◆ **Requirement**: In the records below, begin at the line containing "-- B's filtered" and end at the line containing "constructor"; quote every line in that span exactly, including both boundary lines, and no others.

----

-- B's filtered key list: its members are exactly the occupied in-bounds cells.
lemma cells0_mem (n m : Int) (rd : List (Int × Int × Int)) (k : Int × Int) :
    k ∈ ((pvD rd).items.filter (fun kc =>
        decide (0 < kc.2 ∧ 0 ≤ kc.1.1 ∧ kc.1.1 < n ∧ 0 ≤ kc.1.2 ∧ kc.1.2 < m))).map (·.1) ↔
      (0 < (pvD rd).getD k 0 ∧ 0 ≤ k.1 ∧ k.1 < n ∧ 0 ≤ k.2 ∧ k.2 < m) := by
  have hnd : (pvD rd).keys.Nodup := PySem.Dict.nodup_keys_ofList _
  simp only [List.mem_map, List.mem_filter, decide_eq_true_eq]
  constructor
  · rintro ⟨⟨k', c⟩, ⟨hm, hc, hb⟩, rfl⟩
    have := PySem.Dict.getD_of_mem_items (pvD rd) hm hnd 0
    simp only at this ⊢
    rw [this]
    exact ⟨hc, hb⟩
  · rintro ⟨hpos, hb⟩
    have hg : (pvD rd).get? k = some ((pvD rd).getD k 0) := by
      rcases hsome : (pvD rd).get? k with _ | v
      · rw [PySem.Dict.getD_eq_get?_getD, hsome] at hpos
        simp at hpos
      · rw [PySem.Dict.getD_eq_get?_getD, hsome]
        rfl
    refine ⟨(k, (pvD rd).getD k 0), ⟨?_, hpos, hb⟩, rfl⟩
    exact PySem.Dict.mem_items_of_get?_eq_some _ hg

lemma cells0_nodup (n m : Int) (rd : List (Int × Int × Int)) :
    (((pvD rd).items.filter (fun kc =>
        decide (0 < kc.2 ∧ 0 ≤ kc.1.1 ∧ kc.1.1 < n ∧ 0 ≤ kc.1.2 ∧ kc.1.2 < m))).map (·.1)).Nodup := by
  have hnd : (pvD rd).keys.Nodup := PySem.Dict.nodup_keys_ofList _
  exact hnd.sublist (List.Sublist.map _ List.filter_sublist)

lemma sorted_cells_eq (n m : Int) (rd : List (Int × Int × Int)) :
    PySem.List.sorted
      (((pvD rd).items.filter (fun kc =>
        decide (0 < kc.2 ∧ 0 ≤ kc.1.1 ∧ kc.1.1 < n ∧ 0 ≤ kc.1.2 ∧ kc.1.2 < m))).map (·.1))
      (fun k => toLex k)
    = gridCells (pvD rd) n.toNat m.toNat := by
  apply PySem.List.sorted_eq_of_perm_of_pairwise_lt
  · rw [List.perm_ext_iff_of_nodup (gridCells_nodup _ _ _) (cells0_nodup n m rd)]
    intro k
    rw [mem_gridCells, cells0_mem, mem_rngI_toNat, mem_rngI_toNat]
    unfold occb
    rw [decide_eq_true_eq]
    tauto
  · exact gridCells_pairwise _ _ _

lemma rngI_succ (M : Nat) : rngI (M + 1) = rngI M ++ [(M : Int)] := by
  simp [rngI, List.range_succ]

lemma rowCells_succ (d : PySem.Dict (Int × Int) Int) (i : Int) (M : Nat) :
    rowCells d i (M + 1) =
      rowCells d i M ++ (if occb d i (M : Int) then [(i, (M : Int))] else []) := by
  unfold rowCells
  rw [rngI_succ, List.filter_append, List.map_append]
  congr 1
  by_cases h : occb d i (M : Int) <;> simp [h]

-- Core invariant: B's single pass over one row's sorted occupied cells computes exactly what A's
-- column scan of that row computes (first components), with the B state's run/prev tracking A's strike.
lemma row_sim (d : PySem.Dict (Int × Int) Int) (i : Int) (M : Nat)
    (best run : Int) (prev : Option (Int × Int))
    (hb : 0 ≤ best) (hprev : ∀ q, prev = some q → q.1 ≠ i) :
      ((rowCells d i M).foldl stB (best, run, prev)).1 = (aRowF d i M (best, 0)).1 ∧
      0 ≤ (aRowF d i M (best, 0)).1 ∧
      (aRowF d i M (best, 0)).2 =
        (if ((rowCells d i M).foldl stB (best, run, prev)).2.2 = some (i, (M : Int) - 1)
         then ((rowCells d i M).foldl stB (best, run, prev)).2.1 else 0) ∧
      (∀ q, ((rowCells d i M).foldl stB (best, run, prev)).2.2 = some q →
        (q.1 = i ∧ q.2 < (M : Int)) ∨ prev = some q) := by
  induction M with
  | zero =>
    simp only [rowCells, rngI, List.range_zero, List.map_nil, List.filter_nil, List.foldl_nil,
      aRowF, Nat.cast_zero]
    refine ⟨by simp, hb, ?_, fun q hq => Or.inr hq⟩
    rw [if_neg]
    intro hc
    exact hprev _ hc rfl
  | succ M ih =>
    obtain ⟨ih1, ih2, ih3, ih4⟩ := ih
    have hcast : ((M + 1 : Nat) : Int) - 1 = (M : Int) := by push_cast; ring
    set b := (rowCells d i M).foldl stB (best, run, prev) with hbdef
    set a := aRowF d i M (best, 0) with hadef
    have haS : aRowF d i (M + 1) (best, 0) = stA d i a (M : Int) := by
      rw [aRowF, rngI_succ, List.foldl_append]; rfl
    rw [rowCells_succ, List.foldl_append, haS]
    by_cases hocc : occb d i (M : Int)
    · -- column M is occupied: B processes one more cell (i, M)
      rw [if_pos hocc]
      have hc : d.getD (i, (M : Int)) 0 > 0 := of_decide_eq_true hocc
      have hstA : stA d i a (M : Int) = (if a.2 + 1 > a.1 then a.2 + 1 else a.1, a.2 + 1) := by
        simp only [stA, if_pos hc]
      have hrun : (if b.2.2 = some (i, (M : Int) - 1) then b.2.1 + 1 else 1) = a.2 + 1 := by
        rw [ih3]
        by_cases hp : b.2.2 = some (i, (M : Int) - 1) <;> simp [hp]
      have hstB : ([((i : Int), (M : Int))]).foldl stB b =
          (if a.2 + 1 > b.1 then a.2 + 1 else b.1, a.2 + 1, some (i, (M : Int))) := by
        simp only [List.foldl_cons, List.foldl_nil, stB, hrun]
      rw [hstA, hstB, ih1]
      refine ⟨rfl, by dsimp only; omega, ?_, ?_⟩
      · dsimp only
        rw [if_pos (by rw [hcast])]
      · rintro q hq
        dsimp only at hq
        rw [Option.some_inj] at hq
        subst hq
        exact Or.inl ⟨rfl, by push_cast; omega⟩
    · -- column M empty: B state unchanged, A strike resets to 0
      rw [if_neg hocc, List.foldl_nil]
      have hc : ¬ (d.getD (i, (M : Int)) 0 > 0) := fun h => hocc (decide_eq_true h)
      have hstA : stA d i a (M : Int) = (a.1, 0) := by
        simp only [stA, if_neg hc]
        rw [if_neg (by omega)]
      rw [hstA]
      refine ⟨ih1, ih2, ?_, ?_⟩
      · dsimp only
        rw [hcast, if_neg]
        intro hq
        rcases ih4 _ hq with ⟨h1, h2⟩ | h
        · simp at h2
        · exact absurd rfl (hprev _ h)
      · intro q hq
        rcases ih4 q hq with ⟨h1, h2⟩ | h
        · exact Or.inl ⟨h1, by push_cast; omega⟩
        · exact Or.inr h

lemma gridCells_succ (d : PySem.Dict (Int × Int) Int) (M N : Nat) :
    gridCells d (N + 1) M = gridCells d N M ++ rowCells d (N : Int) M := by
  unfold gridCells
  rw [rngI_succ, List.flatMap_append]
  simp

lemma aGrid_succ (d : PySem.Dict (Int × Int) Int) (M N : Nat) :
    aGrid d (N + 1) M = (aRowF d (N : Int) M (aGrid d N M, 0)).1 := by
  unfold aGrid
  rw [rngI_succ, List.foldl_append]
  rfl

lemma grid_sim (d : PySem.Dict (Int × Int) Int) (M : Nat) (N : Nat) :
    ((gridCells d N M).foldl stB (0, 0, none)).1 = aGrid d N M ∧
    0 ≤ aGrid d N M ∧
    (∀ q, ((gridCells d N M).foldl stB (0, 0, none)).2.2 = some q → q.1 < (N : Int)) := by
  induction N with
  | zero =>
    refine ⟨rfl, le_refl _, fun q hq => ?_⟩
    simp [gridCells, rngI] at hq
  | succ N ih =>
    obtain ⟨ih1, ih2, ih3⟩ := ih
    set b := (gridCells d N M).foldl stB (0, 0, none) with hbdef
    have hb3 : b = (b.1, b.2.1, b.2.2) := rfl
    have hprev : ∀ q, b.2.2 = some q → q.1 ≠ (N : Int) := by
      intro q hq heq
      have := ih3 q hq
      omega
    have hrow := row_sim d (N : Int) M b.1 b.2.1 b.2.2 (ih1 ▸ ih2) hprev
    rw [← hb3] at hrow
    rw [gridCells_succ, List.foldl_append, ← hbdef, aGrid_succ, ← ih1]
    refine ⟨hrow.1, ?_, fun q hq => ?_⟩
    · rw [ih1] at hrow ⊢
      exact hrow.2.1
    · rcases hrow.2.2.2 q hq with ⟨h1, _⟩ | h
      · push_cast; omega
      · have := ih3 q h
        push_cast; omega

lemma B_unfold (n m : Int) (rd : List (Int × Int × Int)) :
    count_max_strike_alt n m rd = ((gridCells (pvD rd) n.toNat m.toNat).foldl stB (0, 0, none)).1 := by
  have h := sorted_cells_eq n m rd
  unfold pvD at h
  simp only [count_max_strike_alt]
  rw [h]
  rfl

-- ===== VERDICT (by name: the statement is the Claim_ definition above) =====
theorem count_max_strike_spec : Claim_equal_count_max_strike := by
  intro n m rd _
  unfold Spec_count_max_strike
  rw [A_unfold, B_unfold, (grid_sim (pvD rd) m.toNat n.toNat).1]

----

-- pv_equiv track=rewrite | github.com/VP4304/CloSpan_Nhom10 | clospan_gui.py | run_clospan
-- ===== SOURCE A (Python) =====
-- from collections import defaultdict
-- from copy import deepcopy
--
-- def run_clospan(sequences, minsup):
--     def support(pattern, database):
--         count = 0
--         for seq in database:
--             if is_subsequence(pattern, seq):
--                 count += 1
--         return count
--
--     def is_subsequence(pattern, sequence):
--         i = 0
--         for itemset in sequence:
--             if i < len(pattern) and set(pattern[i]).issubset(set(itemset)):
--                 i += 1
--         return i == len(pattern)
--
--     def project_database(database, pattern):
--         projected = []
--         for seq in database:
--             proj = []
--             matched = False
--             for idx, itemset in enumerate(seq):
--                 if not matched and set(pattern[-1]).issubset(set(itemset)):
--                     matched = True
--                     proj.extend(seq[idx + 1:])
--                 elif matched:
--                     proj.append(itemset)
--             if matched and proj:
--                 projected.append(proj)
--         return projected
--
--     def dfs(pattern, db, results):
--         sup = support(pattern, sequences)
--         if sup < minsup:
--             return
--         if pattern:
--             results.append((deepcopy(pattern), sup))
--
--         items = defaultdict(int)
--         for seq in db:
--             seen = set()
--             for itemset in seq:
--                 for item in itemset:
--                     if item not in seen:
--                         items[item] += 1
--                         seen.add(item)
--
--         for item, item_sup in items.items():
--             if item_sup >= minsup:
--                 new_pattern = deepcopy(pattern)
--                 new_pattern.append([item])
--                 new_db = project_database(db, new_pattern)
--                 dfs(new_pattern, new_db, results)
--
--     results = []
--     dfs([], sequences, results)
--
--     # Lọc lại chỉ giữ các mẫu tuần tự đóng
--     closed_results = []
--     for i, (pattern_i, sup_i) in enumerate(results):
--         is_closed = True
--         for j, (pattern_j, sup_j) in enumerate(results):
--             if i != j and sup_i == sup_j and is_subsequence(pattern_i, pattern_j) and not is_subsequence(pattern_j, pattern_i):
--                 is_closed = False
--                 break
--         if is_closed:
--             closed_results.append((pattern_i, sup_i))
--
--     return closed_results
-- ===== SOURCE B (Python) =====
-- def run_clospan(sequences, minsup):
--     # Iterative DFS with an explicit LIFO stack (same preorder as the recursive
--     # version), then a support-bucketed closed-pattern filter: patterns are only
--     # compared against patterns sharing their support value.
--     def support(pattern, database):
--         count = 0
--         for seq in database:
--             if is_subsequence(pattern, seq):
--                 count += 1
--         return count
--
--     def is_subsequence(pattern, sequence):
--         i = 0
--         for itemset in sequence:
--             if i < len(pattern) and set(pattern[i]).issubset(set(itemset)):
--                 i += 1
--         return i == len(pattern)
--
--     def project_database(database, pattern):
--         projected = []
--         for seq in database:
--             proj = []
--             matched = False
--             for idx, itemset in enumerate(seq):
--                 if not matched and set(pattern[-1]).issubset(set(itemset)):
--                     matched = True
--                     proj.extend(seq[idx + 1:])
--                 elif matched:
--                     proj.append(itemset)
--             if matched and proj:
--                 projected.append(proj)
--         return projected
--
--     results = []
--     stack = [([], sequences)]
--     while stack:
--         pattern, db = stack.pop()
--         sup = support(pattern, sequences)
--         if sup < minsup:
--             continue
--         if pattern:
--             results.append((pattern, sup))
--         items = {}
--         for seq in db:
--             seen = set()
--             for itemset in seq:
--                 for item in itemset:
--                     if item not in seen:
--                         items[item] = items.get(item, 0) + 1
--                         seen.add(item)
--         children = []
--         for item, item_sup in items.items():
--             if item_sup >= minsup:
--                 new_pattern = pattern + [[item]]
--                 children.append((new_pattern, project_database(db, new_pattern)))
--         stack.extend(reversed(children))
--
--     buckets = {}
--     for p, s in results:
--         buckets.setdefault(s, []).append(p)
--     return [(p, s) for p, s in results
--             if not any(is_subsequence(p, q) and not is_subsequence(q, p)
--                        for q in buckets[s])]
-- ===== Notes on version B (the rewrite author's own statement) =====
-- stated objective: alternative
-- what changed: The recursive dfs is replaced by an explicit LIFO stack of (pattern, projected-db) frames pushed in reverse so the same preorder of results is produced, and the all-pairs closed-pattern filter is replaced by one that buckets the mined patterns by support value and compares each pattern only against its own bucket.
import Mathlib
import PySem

----

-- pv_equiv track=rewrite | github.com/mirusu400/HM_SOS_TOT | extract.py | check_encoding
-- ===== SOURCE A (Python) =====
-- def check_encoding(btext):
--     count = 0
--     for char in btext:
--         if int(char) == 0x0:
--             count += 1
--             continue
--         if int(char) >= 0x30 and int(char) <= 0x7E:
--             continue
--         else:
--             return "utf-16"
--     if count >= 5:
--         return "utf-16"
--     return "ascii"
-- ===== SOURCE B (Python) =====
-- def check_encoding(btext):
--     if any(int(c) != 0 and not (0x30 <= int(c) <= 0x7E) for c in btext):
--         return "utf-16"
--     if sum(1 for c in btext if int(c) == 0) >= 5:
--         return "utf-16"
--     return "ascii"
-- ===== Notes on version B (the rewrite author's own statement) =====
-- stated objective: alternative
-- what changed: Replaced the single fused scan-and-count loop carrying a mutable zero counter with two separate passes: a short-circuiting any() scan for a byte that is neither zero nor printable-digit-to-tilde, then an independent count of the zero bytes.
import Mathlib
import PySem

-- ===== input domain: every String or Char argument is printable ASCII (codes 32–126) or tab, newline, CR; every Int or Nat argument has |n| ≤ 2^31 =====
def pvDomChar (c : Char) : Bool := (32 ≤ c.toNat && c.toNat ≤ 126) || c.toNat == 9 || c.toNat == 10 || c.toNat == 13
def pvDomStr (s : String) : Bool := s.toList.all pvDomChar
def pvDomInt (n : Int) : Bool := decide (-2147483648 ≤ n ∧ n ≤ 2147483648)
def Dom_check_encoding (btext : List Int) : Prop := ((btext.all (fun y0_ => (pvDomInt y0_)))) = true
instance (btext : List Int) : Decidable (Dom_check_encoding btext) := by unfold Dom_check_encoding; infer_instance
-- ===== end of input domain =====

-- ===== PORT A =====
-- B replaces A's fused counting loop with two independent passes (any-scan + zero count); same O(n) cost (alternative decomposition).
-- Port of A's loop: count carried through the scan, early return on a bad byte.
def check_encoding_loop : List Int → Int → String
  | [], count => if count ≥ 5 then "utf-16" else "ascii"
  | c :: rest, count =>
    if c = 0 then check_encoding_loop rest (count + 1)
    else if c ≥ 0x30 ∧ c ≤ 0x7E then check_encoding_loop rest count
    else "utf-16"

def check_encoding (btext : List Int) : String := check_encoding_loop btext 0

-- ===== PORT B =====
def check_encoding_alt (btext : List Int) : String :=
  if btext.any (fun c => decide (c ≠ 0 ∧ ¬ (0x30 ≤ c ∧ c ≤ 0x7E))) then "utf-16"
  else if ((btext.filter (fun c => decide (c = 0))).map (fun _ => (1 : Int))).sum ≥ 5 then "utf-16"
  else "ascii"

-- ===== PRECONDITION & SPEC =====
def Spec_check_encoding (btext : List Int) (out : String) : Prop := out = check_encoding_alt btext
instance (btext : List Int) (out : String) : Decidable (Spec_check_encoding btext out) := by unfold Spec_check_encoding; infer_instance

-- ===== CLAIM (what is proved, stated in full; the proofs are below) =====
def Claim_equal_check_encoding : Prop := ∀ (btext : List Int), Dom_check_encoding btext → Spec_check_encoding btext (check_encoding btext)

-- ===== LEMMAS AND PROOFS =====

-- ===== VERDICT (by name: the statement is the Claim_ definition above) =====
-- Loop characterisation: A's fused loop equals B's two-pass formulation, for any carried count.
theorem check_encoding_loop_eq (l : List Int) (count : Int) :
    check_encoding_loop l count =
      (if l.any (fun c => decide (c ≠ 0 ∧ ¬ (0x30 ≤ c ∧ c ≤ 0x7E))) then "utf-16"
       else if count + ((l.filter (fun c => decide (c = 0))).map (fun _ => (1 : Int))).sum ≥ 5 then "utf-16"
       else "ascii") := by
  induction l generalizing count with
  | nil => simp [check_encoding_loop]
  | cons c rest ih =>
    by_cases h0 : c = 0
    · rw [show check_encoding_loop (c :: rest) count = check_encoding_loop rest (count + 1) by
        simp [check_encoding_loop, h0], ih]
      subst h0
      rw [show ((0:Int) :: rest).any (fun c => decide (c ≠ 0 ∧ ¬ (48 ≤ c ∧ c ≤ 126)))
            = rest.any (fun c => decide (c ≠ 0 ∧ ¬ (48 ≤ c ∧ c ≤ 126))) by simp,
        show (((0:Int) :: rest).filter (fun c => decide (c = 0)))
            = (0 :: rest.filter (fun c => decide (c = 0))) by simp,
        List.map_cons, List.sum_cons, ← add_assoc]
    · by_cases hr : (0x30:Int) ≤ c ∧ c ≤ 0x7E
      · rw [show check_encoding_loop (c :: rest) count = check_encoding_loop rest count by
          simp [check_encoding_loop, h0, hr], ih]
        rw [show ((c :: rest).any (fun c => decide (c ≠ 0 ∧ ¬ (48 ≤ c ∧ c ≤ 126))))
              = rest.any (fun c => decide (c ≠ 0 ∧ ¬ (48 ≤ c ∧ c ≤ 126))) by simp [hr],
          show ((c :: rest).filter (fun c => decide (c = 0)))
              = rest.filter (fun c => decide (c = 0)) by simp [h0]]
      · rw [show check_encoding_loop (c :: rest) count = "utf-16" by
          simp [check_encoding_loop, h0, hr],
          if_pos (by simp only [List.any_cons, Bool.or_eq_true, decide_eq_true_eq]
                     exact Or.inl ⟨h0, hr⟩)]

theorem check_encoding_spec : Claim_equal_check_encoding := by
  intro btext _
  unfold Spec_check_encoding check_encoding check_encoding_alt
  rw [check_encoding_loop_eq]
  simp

----

◆ **Finished task**:
-- B's filtered key list: its members are exactly the occupied in-bounds cells.
lemma cells0_mem (n m : Int) (rd : List (Int × Int × Int)) (k : Int × Int) :
    k ∈ ((pvD rd).items.filter (fun kc =>
        decide (0 < kc.2 ∧ 0 ≤ kc.1.1 ∧ kc.1.1 < n ∧ 0 ≤ kc.1.2 ∧ kc.1.2 < m))).map (·.1) ↔
      (0 < (pvD rd).getD k 0 ∧ 0 ≤ k.1 ∧ k.1 < n ∧ 0 ≤ k.2 ∧ k.2 < m) := by
  have hnd : (pvD rd).keys.Nodup := PySem.Dict.nodup_keys_ofList _
  simp only [List.mem_map, List.mem_filter, decide_eq_true_eq]
  constructor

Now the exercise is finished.